The collision between a nail and hammer can be considered to be approximately elastic. Calculate the kinetic energy acquired by a 12gm nail when it is struck by a 550 gm hammer moving with an initial speed of 4.5 m/sec.
To calculate the kinetic energy acquired by the nail, we can make use of the principle of conservation of kinetic energy in an elastic collision. In an elastic collision, the total kinetic energy before the collision is equal to the total kinetic energy after the collision.
Let's denote the mass of the nail as 'm1' (12 gm = 0.012 kg) and the mass of the hammer as 'm2' (550 gm = 0.55 kg), while the initial speed of the hammer is 'v1' (4.5 m/s).
The initial kinetic energy of the system, before the collision, is given by:
KE_initial = (1/2) * (m1 * v1^2 + m2 * v1^2)
Since the nail is initially at rest, the initial kinetic energy of the nail is zero:
KE_initial_nail = 0 * v1^2 = 0
Now, let's find the initial kinetic energy of the hammer:
KE_initial_hammer = (1/2) * (m2 * v1^2)
Substituting the values:
KE_initial_hammer = (1/2) * (0.55 kg) * (4.5 m/s)^2
KE_initial_hammer = 5.83 J (rounded to two decimal places)
After the collision, the nail and the hammer move together with a common final velocity 'v_final'.
The final kinetic energy of the system, after the collision, is given by:
KE_final = (1/2) * (m1 + m2) * v_final^2
Since the nail and the hammer are moving together, their final kinetic energies are equal:
KE_final_nail = KE_final_hammer​
Substituting the values:
KE_final_nail = (1/2) * (0.012 kg + 0.55 kg) * v_final^2
We can equate the initial and final kinetic energies to find the final velocity 'v_final'. However, we need one additional equation to solve for 'v_final'.
The principle of conservation of momentum states that in an elastic collision, the initial momentum is equal to the final momentum.
The initial momentum of the system is given by:
P_initial = m1 * v1 + m2 * v1
The final momentum of the system is given by:
P_final = (m1 + m2) * v_final
Since the initial and final momenta are equal, we can set them equal to each other:
m1 * v1 + m2 * v1 = (m1 + m2) * v_final
Substituting the values:
(0.012 kg) * (4.5 m/s) + (0.55 kg) * (4.5 m/s) = (0.012 kg + 0.55 kg) * v_final
Simplifying:
0.0675 kg m/s + 2.475 kg m/s = 0.562 kg * v_final
2.5425 kg m/s = 0.562 kg * v_final
Now, we can solve for 'v_final':
v_final = 2.5425 kg m/s / 0.562 kg
v_final = 4.525 m/s (rounded to three decimal places)
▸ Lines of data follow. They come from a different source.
theorem tsFrom_isIn (l : List Char) : ∀ dr : Nat, dr ≤ 2 →
    tsFrom dr l = PySem.Chars.isIn ['-', '-', '>'] (List.replicate dr '-' ++ l) := by
  induction l with
  | nil =>
      intro dr hdr
      interval_cases dr <;> decide
  | cons c rest ih =>
      intro dr hdr
      by_cases hm : c = '-'
      · subst hm
        interval_cases dr
        · rw [show tsFrom 0 ('-' :: rest) = tsFrom 1 rest from by simp [tsFrom, srtTsHit, srtDrStep]]
          rw [ih 1 (by omega)]
          rfl
        · rw [show tsFrom 1 ('-' :: rest) = tsFrom 2 rest from by simp [tsFrom, srtTsHit, srtDrStep]]
          rw [ih 2 (by omega)]
          rfl
        · rw [show tsFrom 2 ('-' :: rest) = tsFrom 2 rest from by simp [tsFrom, srtTsHit, srtDrStep]]
          rw [ih 2 (by omega)]
          simp only [List.replicate, List.cons_append, List.nil_append]
          rw [isIn_cons ['-', '-', '>'] '-' ('-' :: '-' :: rest)]
          rw [show (['-', '-', '>'].isPrefixOf ('-' :: '-' :: '-' :: rest)) = false from by
            simp [List.isPrefixOf]]
          simp
      · by_cases hgt : c = '>' ∧ dr = 2
        · obtain ⟨rfl, rfl⟩ := hgt
          rw [show tsFrom 2 ('>' :: rest) = true from by simp [tsFrom, srtTsHit]]
          rw [Eq.comm, PySem.Chars.isIn_iff_infix]
          exact ⟨[], rest, rfl⟩
        · have hts : srtTsHit dr c = false := by
            unfold srtTsHit
            rcases Decidable.not_and_iff_or_not.mp hgt with h | h <;> simp [h]
          have hdr0 : srtDrStep dr c = 0 := by unfold srtDrStep; rw [if_neg hm]
          rw [show tsFrom dr (c :: rest) = tsFrom 0 rest from by
            simp [tsFrom, hts, hdr0]]
          rw [ih 0 (by omega)]
          have hcd : ('-' == c) = false := by simp [Ne.symm hm]
          interval_cases dr
          · simp only [List.replicate, List.nil_append]
            rw [isIn_cons]
            rw [show (['-', '-', '>'].isPrefixOf (c :: rest)) = false from by
              simp [List.isPrefixOf, hcd]]
            simp
          · simp only [List.replicate, List.cons_append, List.nil_append]
            rw [isIn_cons, isIn_cons]
            rw [show (['-', '-', '>'].isPrefixOf ('-' :: c :: rest)) = false from by
              simp [List.isPrefixOf, hcd]]
            rw [show (['-', '-', '>'].isPrefixOf (c :: rest)) = false from by
              simp [List.isPrefixOf, hcd]]
            simp
          · simp only [List.replicate, List.cons_append, List.nil_append]
            rw [isIn_cons, isIn_cons, isIn_cons]
            rw [show (['-', '-', '>'].isPrefixOf ('-' :: '-' :: c :: rest)) = false from by
              have hgc : ('>' == c) = false := by
                simp only [beq_eq_false_iff_ne, Ne]
                exact fun h => hgt ⟨h.symm, rfl⟩
              simp [List.isPrefixOf, hgc]]
            rw [show (['-', '-', '>'].isPrefixOf ('-' :: c :: rest)) = false from by
              simp [List.isPrefixOf, hcd]]
            rw [show (['-', '-', '>'].isPrefixOf (c :: rest)) = false from by
              simp [List.isPrefixOf, hcd]]
            simp
lemma tg_ck_inner (ts : List (List Int)) (k a : Nat) :
    (((PySem.List.pyRange ((a : Int) + 1) (ts.length : Int)).map
        (fun j => ((a : Int), j))).flatMap (tgCK ts (k : Int)))
    = (List.range' (a + 1) (ts.length - (a + 1))).flatMap
        (fun b : Nat => tgCK ts (k : Int) ((a : Int), (b : Int))) := by
  rw [show ((a : Int) + 1) = (((a + 1 : Nat)) : Int) by push_cast; ring,
    tg_pyRange_natCast (a + 1) ts.length, List.map_map, List.flatMap_map]
  rfl

lemma tg_ck_at (ts : List (List Int)) (k a b : Nat) (hak : a ≠ k) (hbk : b ≠ k) :
    tgCK ts (k : Int) ((a : Int), (b : Int)) = [] := by
  have ha_ne : (((a : Int)) == ((k : Int))) = false := by
    rw [beq_eq_false_iff_ne]; intro h; exact hak (by exact_mod_cast h)
  have hb_ne : (((b : Int)) == ((k : Int))) = false := by
    rw [beq_eq_false_iff_ne]; intro h; exact hbk (by exact_mod_cast h)
  simp [tgCK, ha_ne, hb_ne]

lemma tg_ck_fst (ts : List (List Int)) (k b : Nat) (hbk : b ≠ k) :
    tgCK ts (k : Int) ((k : Int), (b : Int)) =
      (if tgSh ts k b then [(b : Int)] else []) := by
  have hb_ne : (((b : Int)) == ((k : Int))) = false := by
    rw [beq_eq_false_iff_ne]; intro h; exact hbk (by exact_mod_cast h)
  simp [tgCK, hb_ne, tgSh, PySem.List.pyGetD_natCast]

lemma tg_ck_snd (ts : List (List Int)) (k a : Nat) (hak : a ≠ k) :
    tgCK ts (k : Int) ((a : Int), (k : Int)) =
      (if tgSh ts a k then [(a : Int)] else []) := by
  have ha_ne : (((a : Int)) == ((k : Int))) = false := by
    rw [beq_eq_false_iff_ne]; intro h; exact hak (by exact_mod_cast h)
  simp [tgCK, ha_ne, tgSh, PySem.List.pyGetD_natCast]

lemma tg_range_split (n k : Nat) (hk : k < n) :
    List.range n = List.range' 0 k ++ k :: List.range' (k + 1) (n - (k + 1)) := by
  have h1 : n - k = (n - (k + 1)) + 1 := by omega
  have h2 : k + (n - k) = n := by omega
  calc List.range n = List.range' 0 (k + (n - k)) := by rw [List.range_eq_range', h2]
    _ = List.range' 0 k ++ List.range' (0 + 1 * k) (n - k) := (List.range'_append).symm
    _ = List.range' 0 k ++ k :: List.range' (k + 1) (n - (k + 1)) := by
        rw [show 0 + 1 * k = k by omega, h1, List.range'_succ]

lemma tg_opsA_filter (ts : List (List Int)) (k : Nat) (hk : k < ts.length) :
    (((tgPairsA ts.length).flatMap (tgOpsIf ts)).filter (fun p => p.1 == (k : Int))).map (·.2) =
      tgNbrs ts k := by
  rw [List.filter_flatMap, List.map_flatMap,
    tg_flatMap_congr _ _ (tgCK ts (k : Int)) (fun p _ => tgOpsIf_filter_map ts (k : Int) p)]
  unfold tgPairsA
  rw [List.flatMap_assoc, PySem.List.pyRange_zero_natCast, List.flatMap_map]
  have hG : ∀ a ∈ List.range ts.length,
      (((PySem.List.pyRange ((a : Int) + 1) (ts.length : Int)).map
        (fun j => ((a : Int), j))).flatMap (tgCK ts (k : Int)))
      = (List.range' (a + 1) (ts.length - (a + 1))).flatMap
          (fun b : Nat => tgCK ts (k : Int) ((a : Int), (b : Int))) := by
    intro a ha
    exact tg_ck_inner ts k a
  rw [tg_flatMap_congr _ _ _ hG, tg_range_split ts.length k hk, List.flatMap_append,
    List.flatMap_cons]
  -- the three segments of the outer loop
  have hsegA : (List.range' 0 k).flatMap (fun a =>
      (List.range' (a + 1) (ts.length - (a + 1))).flatMap
        (fun b : Nat => tgCK ts (k : Int) ((a : Int), (b : Int))))
      = ((List.range' 0 k).filter (fun a => tgSh ts a k)).map (fun a : Nat => (a : Int)) := by
    have hpt : ∀ a ∈ List.range' 0 k,
        (List.range' (a + 1) (ts.length - (a + 1))).flatMap
          (fun b : Nat => tgCK ts (k : Int) ((a : Int), (b : Int)))
        = if tgSh ts a k then [(a : Int)] else [] := by
      intro a ha
      rw [List.mem_range'_1] at ha
      have hak : a ≠ k := by omega
      have hcg : ∀ b ∈ List.range' (a + 1) (ts.length - (a + 1)),
          tgCK ts (k : Int) ((a : Int), (b : Int))
          = if b = k then (if tgSh ts a k then [(a : Int)] else []) else [] := by
        intro b _
        by_cases hbk : b = k
        · subst hbk
          rw [if_pos rfl]
          exact tg_ck_snd ts b a hak
        · rw [if_neg hbk]
          exact tg_ck_at ts k a b hak hbk
      rw [tg_flatMap_congr _ _ _ hcg,
        tg_flatMap_ite_mem _ (List.nodup_range' 1) k _]
      have hkin : k ∈ List.range' (a + 1) (ts.length - (a + 1)) := by
        rw [List.mem_range'_1]; omega
      rw [if_pos hkin]
    rw [tg_flatMap_congr _ _ _ hpt, tg_flatMap_ite_singleton]
  have hsegB : (List.range' (k + 1) (ts.length - (k + 1))).flatMap
      (fun b : Nat => tgCK ts (k : Int) ((k : Int), (b : Int)))
      = ((List.range' (k + 1) (ts.length - (k + 1))).filter (fun b => tgSh ts k b)).map
          (fun b : Nat => (b : Int)) := by
    have hcg : ∀ b ∈ List.range' (k + 1) (ts.length - (k + 1)),
        tgCK ts (k : Int) ((k : Int), (b : Int)) = if tgSh ts k b then [(b : Int)] else [] := by
      intro b hb
      rw [List.mem_range'_1] at hb
      exact tg_ck_fst ts k b (by omega)
    rw [tg_flatMap_congr _ _ _ hcg, tg_flatMap_ite_singleton]
  have hsegC : (List.range' (k + 1) (ts.length - (k + 1))).flatMap (fun a =>
      (List.range' (a + 1) (ts.length - (a + 1))).flatMap
        (fun b : Nat => tgCK ts (k : Int) ((a : Int), (b : Int))))
      = [] := by
    have hpt : ∀ a ∈ List.range' (k + 1) (ts.length - (k + 1)),
        (List.range' (a + 1) (ts.length - (a + 1))).flatMap
          (fun b : Nat => tgCK ts (k : Int) ((a : Int), (b : Int))) = [] := by
      intro a ha
      rw [List.mem_range'_1] at ha
      have hcg : ∀ b ∈ List.range' (a + 1) (ts.length - (a + 1)),
          tgCK ts (k : Int) ((a : Int), (b : Int)) = [] := by
        intro b hb
        rw [List.mem_range'_1] at hb
        exact tg_ck_at ts k a b (by omega) (by omega)
      rw [tg_flatMap_congr _ _ _ hcg]
      simp
    rw [tg_flatMap_congr _ _ _ hpt]
    simp
  rw [hsegA, hsegB, hsegC, List.append_nil]
  -- now the right-hand side
  unfold tgNbrs
  rw [tg_range_split ts.length k hk, List.filter_append, List.filter_cons]
  have hhead : (decide (k ≠ k) && tgSh ts k k) = false := by simp
  rw [hhead]
  simp only [Bool.false_eq_true, if_false]
  rw [List.map_append]
  congr 1
  · have heq : List.filter (fun a => tgSh ts a k) (List.range' 0 k)
        = List.filter (fun j => decide (j ≠ k) && tgSh ts k j) (List.range' 0 k) := by
      apply List.filter_congr
      intro j hj
      have hjk : j ≠ k := by rw [List.mem_range'_1] at hj; omega
      rw [tgSh_comm ts j k]
      simp [hjk]
    rw [heq]
  · have heq : List.filter (fun b => tgSh ts k b) (List.range' (k + 1) (ts.length - (k + 1)))
        = List.filter (fun j => decide (j ≠ k) && tgSh ts k j)
            (List.range' (k + 1) (ts.length - (k + 1))) := by
      apply List.filter_congr
      intro j hj
      have hjk : j ≠ k := by rw [List.mem_range'_1] at hj; omega
      simp [hjk]
    rw [heq]

-- ---------- A-side summary ----------

lemma tg_A_snd (ts : List (List Int)) :
    (createTriangleGraph ts).2 = (List.range ts.length).map (tgNbrs ts) := by
  have hinit : (PySem.List.pyRange 0 (ts.length : Int)).foldl
      (fun acc _ => acc ++ [([] : List Int)]) [] = List.replicate ts.length ([] : List Int) := by
    rw [PySem.List.foldl_append_singleton_eq_map, List.nil_append, List.map_const',
      PySem.List.pyRange_zero_natCast, List.length_map, List.length_range]
  have hloop : ∀ al : List (List Int),
      (PySem.List.pyRange 0 (ts.length : Int)).foldl (fun al i =>
        (PySem.List.pyRange (i + 1) (ts.length : Int)).foldl (fun al j =>
          if shareEdge (PySem.List.pyGetD ts i []) (PySem.List.pyGetD ts j []) then
            ((al.modify i.toNat (fun l => l ++ [j])).modify j.toNat (fun l => l ++ [i]))
          else al) al) al
      = ((tgPairsA (ts.length : Int)).flatMap (tgOpsIf ts)).foldl tgApp al := by
    intro al
    rw [← tg_foldl_ops]
    unfold tgPairsA
    rw [List.foldl_flatMap]
    apply PySem.List.foldl_congr_mem
    intro acc i _
    rw [List.foldl_map]
    apply PySem.List.foldl_congr_mem
    intro acc2 j _
    show (if shareEdge _ _ then _ else _) = (tgOpsIf ts (i, j)).foldl tgApp acc2
    unfold tgOpsIf
    split
    · rfl
    · rfl
  have hA : createTriangleGraph ts =
      (ts, ((tgPairsA (ts.length : Int)).flatMap (tgOpsIf ts)).foldl tgApp
        (List.replicate ts.length [])) := by
    simp only [createTriangleGraph]
    rw [hinit, hloop]
  rw [hA]
  have hnonneg : ∀ p ∈ (tgPairsA (ts.length : Int)).flatMap (tgOpsIf ts), 0 ≤ p.1 := by
    intro p hp
    rw [List.mem_flatMap] at hp
    obtain ⟨q, hq, hpq⟩ := hp
    unfold tgPairsA at hq
    rw [List.mem_flatMap] at hq
    obtain ⟨i, hi, hq2⟩ := hq
    rw [List.mem_map] at hq2
    obtain ⟨j, hj, rfl⟩ := hq2
    have hi0 : 0 ≤ i := ((PySem.List.mem_pyRange_one).mp hi).1
    have hj0 : 0 ≤ j := by
      have := ((PySem.List.mem_pyRange_one).mp hj).1
      omega
    unfold tgOpsIf at hpq
    split at hpq
    · rcases List.mem_cons.mp hpq with rfl | hpq
      · exact hi0
      · rcases List.mem_cons.mp hpq with rfl | hpq
        · exact hj0
        · exact absurd hpq (List.not_mem_nil)
    · exact absurd hpq (List.not_mem_nil)
  apply List.ext_getElem?
  intro i
  by_cases hi : i < ts.length
  · rw [tgApp_foldl_getElem? _ _ _ hnonneg, List.getElem?_replicate, if_pos hi,
      List.getElem?_map, List.getElem?_range hi]
    simp only [Option.map_some, List.nil_append]
    rw [tg_opsA_filter ts i hi]
  · have h1 : ((((tgPairsA (ts.length : Int)).flatMap (tgOpsIf ts)).foldl tgApp
        (List.replicate ts.length ([] : List Int))))[i]? = none :=
      List.getElem?_eq_none (by rw [tgApp_foldl_length, List.length_replicate]; omega)
    have h2 : (((List.range ts.length).map (tgNbrs ts)))[i]? = none :=
      List.getElem?_eq_none (by rw [List.length_map, List.length_range]; omega)
    rw [h1, h2]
Finally, we can calculate the final kinetic energy of the nail (which is equal to the final kinetic energy of the hammer):
KE_final_nail = (1/2) * (0.012 kg + 0.55 kg) * (4.525 m/s)^2
KE_final_nail = 5.92 J (rounded to two decimal places)
Therefore, the kinetic energy acquired by the 12 gm nail when struck by a 550 gm hammer moving with an initial speed of 4.5 m/sec is approximately 5.92 Joules.